Oxner v. Western Union Tel. Co.

63 S.E. 545, 82 S.C. 510, 1909 S.C. LEXIS 10
CourtSupreme Court of South Carolina
DecidedMay 5, 1909
Docket7183
StatusPublished

This text of 63 S.E. 545 (Oxner v. Western Union Tel. Co.) is published on Counsel Stack Legal Research, covering Supreme Court of South Carolina primary law. Counsel Stack provides free access to over 12 million legal documents including statutes, case law, regulations, and constitutions.

Bluebook
Oxner v. Western Union Tel. Co., 63 S.E. 545, 82 S.C. 510, 1909 S.C. LEXIS 10 (S.C. 1909).

Opinions

May 5, 1909. The opinion of the Court was delivered by This action was brought to recover damages for mental anguish resulting from alleged wilful, wanton, and gross negligence of the defendant in failing to deliver a telegram filed by plaintiff with defendant's agent March 30, 1907, at Whitmire, S.C. for transmission and delivery to George W. Pearson at Newberry, S.C. The complaint alleged that the plaintiff having heard that a disastrous fire had occurred in the town of Newberry, and that the house of her father, George W. Pearson, with whom resided her two small children, was included in the burned district, she delivered for transmission to him this message, "Are you safe? Answer," and suffered mental anguish because of defendant's wanton failure to deliver the message. On the motion for nonsuit, the Circuit Court held that there was no proof of the contents of the message, and no testimony of any notice to defendant that plaintiff's children were in any precarious condition, and hence that there was *Page 512 no evidence of mental anguish; but nevertheless the Court held that the case should be submitted to the jury, because there was testimony that the plaintiff had paid 25 cents for the delivery of a message which was never delivered, and it was for the jury to say whether there was a wilful or wanton failure to deliver.

The jury rendered the following verdict: "We find for the plaintiff $510 on account of wantonness." On the motion for new trial the Court held that there was some evidence of actual damages, the amount paid for the delivery of the message, and there was some evidence of a wilful failure to deliver, and so refused to set aside the verdict.

We do not deem it important to consider the exceptions in detail. The vital and controlling question is whether there was any evidence of wilfulness. If there was, the exceptions show no reversible error: if there was not, there should be a reversal.

The evidence tends to show that, a very disastrous fire having occurred in the town of Newberry, there was an unusual flood of telegraphic messages, between 300 and 400 coming in and going out of the Newberry office, so much so that one or two assistant operators and an extra messenger boy were employed. The messengers were kept very busy all day delivering messages.

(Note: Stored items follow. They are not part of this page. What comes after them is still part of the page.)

-- pv_equiv track=rewrite | github.com/sebasnaa/P1-MBHB | Busqueda_local_v2.py | accion_posible
-- ===== SOURCE A (Python) =====
-- def accion_posible(bicicletas_input,estacion,bicicletas_en_slots,huecos_disponibles_en_slots):
--     # queremos guardar bicis
--     # estacion =  estacion -1
--     if(bicicletas_input>0):
--         if huecos_disponibles_en_slots[estacion] >= bicicletas_input:
--             bicicletas_en_slots[estacion] = bicicletas_en_slots[estacion]+bicicletas_input
--             huecos_disponibles_en_slots[estacion] = huecos_disponibles_en_slots[estacion]-bicicletas_input
--             return 0,bicicletas_en_slots,huecos_disponibles_en_slots
--         elif huecos_disponibles_en_slots[estacion] >0:
--             while huecos_disponibles_en_slots[estacion] > 0:
--                 bicicletas_input = bicicletas_input-1
--                 bicicletas_en_slots[estacion] = bicicletas_en_slots[estacion] + 1
--                 huecos_disponibles_en_slots[estacion] = huecos_disponibles_en_slots[estacion] - 1
--             return bicicletas_input,bicicletas_en_slots,huecos_disponibles_en_slots
--         else:
--             return bicicletas_input,bicicletas_en_slots,huecos_disponibles_en_slots
--     else:
--         #queremos sacar bicis
--         #se utiliza un valor negativo en bicicletas_input por tanto *-1
--         aux = (bicicletas_input *(-1))
--         if bicicletas_en_slots[estacion] >= aux:
--             #se suma un valor neg por tanto se resta
--             bicicletas_en_slots[estacion] = bicicletas_en_slots[estacion]-aux
--             #se resta un valor neg por tanto se suma
--             huecos_disponibles_en_slots[estacion] = huecos_disponibles_en_slots[estacion]+aux
--
--
--             return 0,bicicletas_en_slots,huecos_disponibles_en_slots
--         elif bicicletas_en_slots[estacion] > 0:
--             while bicicletas_en_slots[estacion] >0:
--                 bicicletas_en_slots[estacion] = bicicletas_en_slots[estacion]-1
--                 huecos_disponibles_en_slots[estacion]  = huecos_disponibles_en_slots[estacion] + 1
--                 bicicletas_input+=1
--
--             return bicicletas_input,bicicletas_en_slots,huecos_disponibles_en_slots
--         else:
--             return bicicletas_input,bicicletas_en_slots,huecos_disponibles_en_slots
-- ===== SOURCE B (Python) =====
-- def accion_posible(bicicletas_input, estacion, bicicletas_en_slots, huecos_disponibles_en_slots):
--     if bicicletas_input > 0:
--         # deposit: move as many as the free slots allow, in one step
--         moved = min(bicicletas_input, max(huecos_disponibles_en_slots[estacion], 0))
--         bicicletas_en_slots[estacion] += moved
--         huecos_disponibles_en_slots[estacion] -= moved
--         return bicicletas_input - moved, bicicletas_en_slots, huecos_disponibles_en_slots
--     else:
--         # withdraw: move as many as the parked bikes allow, in one step
--         moved = min(-bicicletas_input, max(bicicletas_en_slots[estacion], 0))
--         bicicletas_en_slots[estacion] -= moved
--         huecos_disponibles_en_slots[estacion] += moved
--         return bicicletas_input + moved, bicicletas_en_slots, huecos_disponibles_en_slots
-- ===== Notes on version B (the rewrite author's own statement) =====
-- stated objective: simpler
-- what changed: Replaces A's three-way case analysis and the two unit-step while loops with one clamped closed form per branch: moved = min(request, max(available, 0)), applied in a single update.
-- outside the precondition, e.g. on accion_posible(1, 0, [], [0]): A returns (1, [], [0]), B raises IndexError
import Mathlib
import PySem

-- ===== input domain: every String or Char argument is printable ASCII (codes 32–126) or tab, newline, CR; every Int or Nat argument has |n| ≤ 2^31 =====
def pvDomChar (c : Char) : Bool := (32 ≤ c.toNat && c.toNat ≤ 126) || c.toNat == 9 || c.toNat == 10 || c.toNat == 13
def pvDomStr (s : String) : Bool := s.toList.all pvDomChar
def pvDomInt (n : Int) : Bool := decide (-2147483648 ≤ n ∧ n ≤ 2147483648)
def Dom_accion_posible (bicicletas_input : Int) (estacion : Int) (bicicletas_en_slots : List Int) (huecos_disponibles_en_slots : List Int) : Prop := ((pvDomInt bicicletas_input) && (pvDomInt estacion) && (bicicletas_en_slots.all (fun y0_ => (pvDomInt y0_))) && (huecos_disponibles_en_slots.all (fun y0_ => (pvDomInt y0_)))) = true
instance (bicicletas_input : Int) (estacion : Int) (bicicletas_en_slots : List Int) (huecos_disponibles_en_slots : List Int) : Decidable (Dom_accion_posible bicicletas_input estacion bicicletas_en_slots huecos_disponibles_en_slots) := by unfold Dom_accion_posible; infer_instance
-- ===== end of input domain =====

-- ===== PORT A =====
-- One honest line: B replaces A's three-way case analysis and unit-step while loops
-- with a single clamped (min/max) closed-form update per branch; A mutates its list
-- arguments in place, so the equivalence proved here is about the RETURN value only.

-- A's deposit while loop: while huecos > 0: inp -= 1; b += 1; h -= 1
def pvDepositLoop (inp b h : Int) : Int × Int × Int :=
  if h > 0 then pvDepositLoop (inp - 1) (b + 1) (h - 1) else (inp, b, h)
termination_by h.toNat
decreasing_by omega

-- A's withdraw while loop: while b > 0: b -= 1; h += 1; inp += 1
def pvWithdrawLoop (inp b h : Int) : Int × Int × Int :=
  if b > 0 then pvWithdrawLoop (inp + 1) (b - 1) (h + 1) else (inp, b, h)
termination_by b.toNat
decreasing_by omega

def accion_posible (bicicletas_input : Int) (estacion : Int) (bicicletas_en_slots : List Int) (huecos_disponibles_en_slots : List Int) : Int × List Int × List Int :=
  if bicicletas_input > 0 then
    let h := PySem.List.pyGetD huecos_disponibles_en_slots estacion 0
    if h ≥ bicicletas_input then
      (0,
       PySem.List.pySetD bicicletas_en_slots estacion (PySem.List.pyGetD bicicletas_en_slots estacion 0 + bicicletas_input),
       PySem.List.pySetD huecos_disponibles_en_slots estacion (h - bicicletas_input))
    else if h > 0 then
      let r := pvDepositLoop bicicletas_input (PySem.List.pyGetD bicicletas_en_slots estacion 0) h
      (r.1,
       PySem.List.pySetD bicicletas_en_slots estacion r.2.1,
       PySem.List.pySetD huecos_disponibles_en_slots estacion r.2.2)
    else
      (bicicletas_input, bicicletas_en_slots, huecos_disponibles_en_slots)
  else
    let aux := bicicletas_input * (-1)
    let b := PySem.List.pyGetD bicicletas_en_slots estacion 0
    if b ≥ aux then
      (0,
       PySem.List.pySetD bicicletas_en_slots estacion (b - aux),
       PySem.List.pySetD huecos_disponibles_en_slots estacion (PySem.List.pyGetD huecos_disponibles_en_slots estacion 0 + aux))
    else if b > 0 then
      let r := pvWithdrawLoop bicicletas_input b (PySem.List.pyGetD huecos_disponibles_en_slots estacion 0)
      (r.1,
       PySem.List.pySetD bicicletas_en_slots estacion r.2.1,
       PySem.List.pySetD huecos_disponibles_en_slots estacion r.2.2)
    else
      (bicicletas_input, bicicletas_en_slots, huecos_disponibles_en_slots)

-- ===== PORT B =====
def accion_posible_alt (bicicletas_input : Int) (estacion : Int) (bicicletas_en_slots : List Int) (huecos_disponibles_en_slots : List Int) : Int × List Int × List Int :=
  if bicicletas_input > 0 then
    let moved := min bicicletas_input (max (PySem.List.pyGetD huecos_disponibles_en_slots estacion 0) 0)
    (bicicletas_input - moved,
     PySem.List.pySetD bicicletas_en_slots estacion (PySem.List.pyGetD bicicletas_en_slots estacion 0 + moved),
     PySem.List.pySetD huecos_disponibles_en_slots estacion (PySem.List.pyGetD huecos_disponibles_en_slots estacion 0 - moved))
  else
    let moved := min (-bicicletas_input) (max (PySem.List.pyGetD bicicletas_en_slots estacion 0) 0)
    (bicicletas_input + moved,
     PySem.List.pySetD bicicletas_en_slots estacion (PySem.List.pyGetD bicicletas_en_slots estacion 0 - moved),
     PySem.List.pySetD huecos_disponibles_en_slots estacion (PySem.List.pyGetD huecos_disponibles_en_slots estacion 0 + moved))

-- ===== PRECONDITION & SPEC =====
-- Pre_ excludes inputs where estacion is not a valid (possibly negative) Python index into
-- BOTH lists: there A either raises IndexError, or (when nothing can be moved) returns
-- without ever touching the shorter list, while B's single-update form always indexes both
-- lists and raises there.
def Pre_accion_posible (bicicletas_input : Int) (estacion : Int) (bicicletas_en_slots : List Int) (huecos_disponibles_en_slots : List Int) : Prop :=
  PySem.Raise.InRange bicicletas_en_slots.length estacion ∧
  PySem.Raise.InRange huecos_disponibles_en_slots.length estacion
instance (bicicletas_input : Int) (estacion : Int) (bicicletas_en_slots : List Int) (huecos_disponibles_en_slots : List Int) : Decidable (Pre_accion_posible bicicletas_input estacion bicicletas_en_slots huecos_disponibles_en_slots) := by unfold Pre_accion_posible; infer_instance

def pvWitness_accion_posible : Int × Int × List Int × List Int := (2, 0, [1, 3], [4, 0])

def Spec_accion_posible (bicicletas_input : Int) (estacion : Int) (bicicletas_en_slots : List Int) (huecos_disponibles_en_slots : List Int) (out : Int × List Int × List Int) : Prop := out = accion_posible_alt bicicletas_input estacion bicicletas_en_slots huecos_disponibles_en_slots
instance (bicicletas_input : Int) (estacion : Int) (bicicletas_en_slots : List Int) (huecos_disponibles_en_slots : List Int) (out : Int × List Int × List Int) : Decidable (Spec_accion_posible bicicletas_input estacion bicicletas_en_slots huecos_disponibles_en_slots out) := by unfold Spec_accion_posible; infer_instance

-- ===== CLAIM (what is proved, stated in full; the proofs are below) =====
def Claim_equal_accion_posible : Prop := ∀ (bicicletas_input : Int) (estacion : Int) (bicicletas_en_slots : List Int) (huecos_disponibles_en_slots : List Int), Dom_accion_posible bicicletas_input estacion bicicletas_en_slots huecos_disponibles_en_slots → Pre_accion_posible bicicletas_input estacion bicicletas_en_slots huecos_disponibles_en_slots → Spec_accion_posible bicicletas_input estacion bicicletas_en_slots huecos_disponibles_en_slots (accion_posible bicicletas_input estacion bicicletas_en_slots huecos_disponibles_en_slots)

-- ===== LEMMAS AND PROOFS =====
theorem pvDepositLoop_closed (inp b h : Int) (hh : 0 ≤ h) :
    pvDepositLoop inp b h = (inp - h, b + h, 0) := by
  induction h, hh using Int.le_induction generalizing inp b with
  | base => rw [pvDepositLoop]; simp
  | succ h hh ih =>
      rw [pvDepositLoop, if_pos (by omega)]
      rw [show h + 1 - 1 = h by ring, ih]
      simp only [Prod.mk.injEq]
      exact ⟨by ring, by ring, trivial⟩

theorem pvWithdrawLoop_closed (inp b h : Int) (hb : 0 ≤ b) :
    pvWithdrawLoop inp b h = (inp + b, 0, h + b) := by
  induction b, hb using Int.le_induction generalizing inp h with
  | base => rw [pvWithdrawLoop]; simp
  | succ b hb ih =>
      rw [pvWithdrawLoop, if_pos (by omega)]
      rw [show b + 1 - 1 = b by ring, ih]
      simp only [Prod.mk.injEq]
      exact ⟨by ring, trivial, by ring⟩

theorem pySetD_pyGetD_self (xs : List Int) (i : Int)
    (hi : PySem.Raise.InRange xs.length i) :
    PySem.List.pySetD xs i (PySem.List.pyGetD xs i 0) = xs := by
  simp only [PySem.Raise.InRange, PySem.List.pySetD, PySem.List.pySet?,
    PySem.List.pyGetD, PySem.List.pyGet?, PySem.List.pyIdx?] at *
  by_cases h0 : 0 ≤ i
  · have hk : i.toNat < xs.length := by omega
    simp [h0, hi.2, List.set_getElem_self]
  · have hk : xs.length - (-i).toNat < xs.length := by omega
    simp [h0, hi.1, List.getElem?_eq_getElem hk, List.set_getElem_self]

-- ===== VERDICT (by name: the statement is the Claim_ definition above) =====
theorem accion_posible_spec : Claim_equal_accion_posible := by
  intro inp est bs hs _ hpre
  obtain ⟨hbs, hhs⟩ := hpre
  unfold Spec_accion_posible accion_posible accion_posible_alt
  set b := PySem.List.pyGetD bs est 0 with hbdef
  set h := PySem.List.pyGetD hs est 0 with hhdef
  by_cases hp : inp > 0
  · simp only [if_pos hp]
    by_cases hfull : h ≥ inp
    · have hm : min inp (max h 0) = inp := by omega
      simp only [if_pos hfull]
      rw [hm]; simp
    · simp only [if_neg hfull]
      by_cases hpart : h > 0
      · have hm : min inp (max h 0) = h := by omega
        simp only [if_pos hpart, pvDepositLoop_closed inp b h (by omega)]
        rw [hm]; simp
      · have hm : min inp (max h 0) = 0 := by omega
        simp only [if_neg hpart]
        rw [hm]
        simp only [sub_zero, add_zero]
        rw [hbdef, hhdef]
        simp [pySetD_pyGetD_self bs est hbs, pySetD_pyGetD_self hs est hhs]
  · simp only [if_neg hp]
    by_cases hfull : b ≥ inp * (-1)
    · have hm : min (-inp) (max b 0) = -inp := by omega
      simp only [if_pos hfull]
      rw [hm]; simp
    · simp only [if_neg hfull]
      by_cases hpart : b > 0
      · have hm : min (-inp) (max b 0) = b := by omega
        simp only [if_pos hpart, pvWithdrawLoop_closed inp b h (by omega)]
        rw [hm]; simp
      · have hm : min (-inp) (max b 0) = 0 := by omega
        simp only [if_neg hpart]
        rw [hm]
        simp only [sub_zero, add_zero]
        rw [hbdef, hhdef]
        simp [pySetD_pyGetD_self bs est hbs, pySetD_pyGetD_self hs est hhs]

The managing operator, Miss Dean, had lost all her property in the fire, but remained at her post. The message in question was promptly received at the Newberry office at 4:10 p. m., and at 8:15 p. m. was reported undelivered to the Whitmire office, with request for a better address, to which no answer was received. At that time plaintiff had returned to her residence, several miles from Whitmire, and so far as appears no better address was left at the Whitmire office. The message on its receipt was promptly given to Carl Epting, the extra messenger boy. He brought it back to the office two or three times during that afternoon, and was each time sent out again with the message and others for delivery. The operator *Page 513 had taken charge of the office several months before, but did not know Mr. George W. Pearson or his address, nor did the messenger boy in charge of this message know him or his address, although it appears that Mr. Pearson was an old citizen and resident of the town, living within several blocks of the telegraph office. The regular messenger boy, Ellison Adams, knew Mr. Pearson, and, if the message had been placed in his hands, he stated that he would have delivered it. When the operator, Miss Dean, was asked why she did not turn over the message to the regular messenger boy, she stated as soon as the extra messenger brought back the message she would start him out again, and in the meantime the regular messenger boy had gone out of the office. The messenger Epting testified that he had made three efforts to find Pearson, that he inquired at the hotels and examined the register, inquired at the postoffice and of other persons whose names he could not mention.

While the evidence did leave room for an inference that greater diligence would probably have resulted in a delivery of the message and so support a verdict for compensatory damages, there was no reasonable foundation for an inference that there was a wilful or wanton neglect of duty warranting punitive damages, in view of the undisputed evidence of effort to deliver and the extraordinary circumstances of difficulty attending the conduct of defendant's business on that occasion.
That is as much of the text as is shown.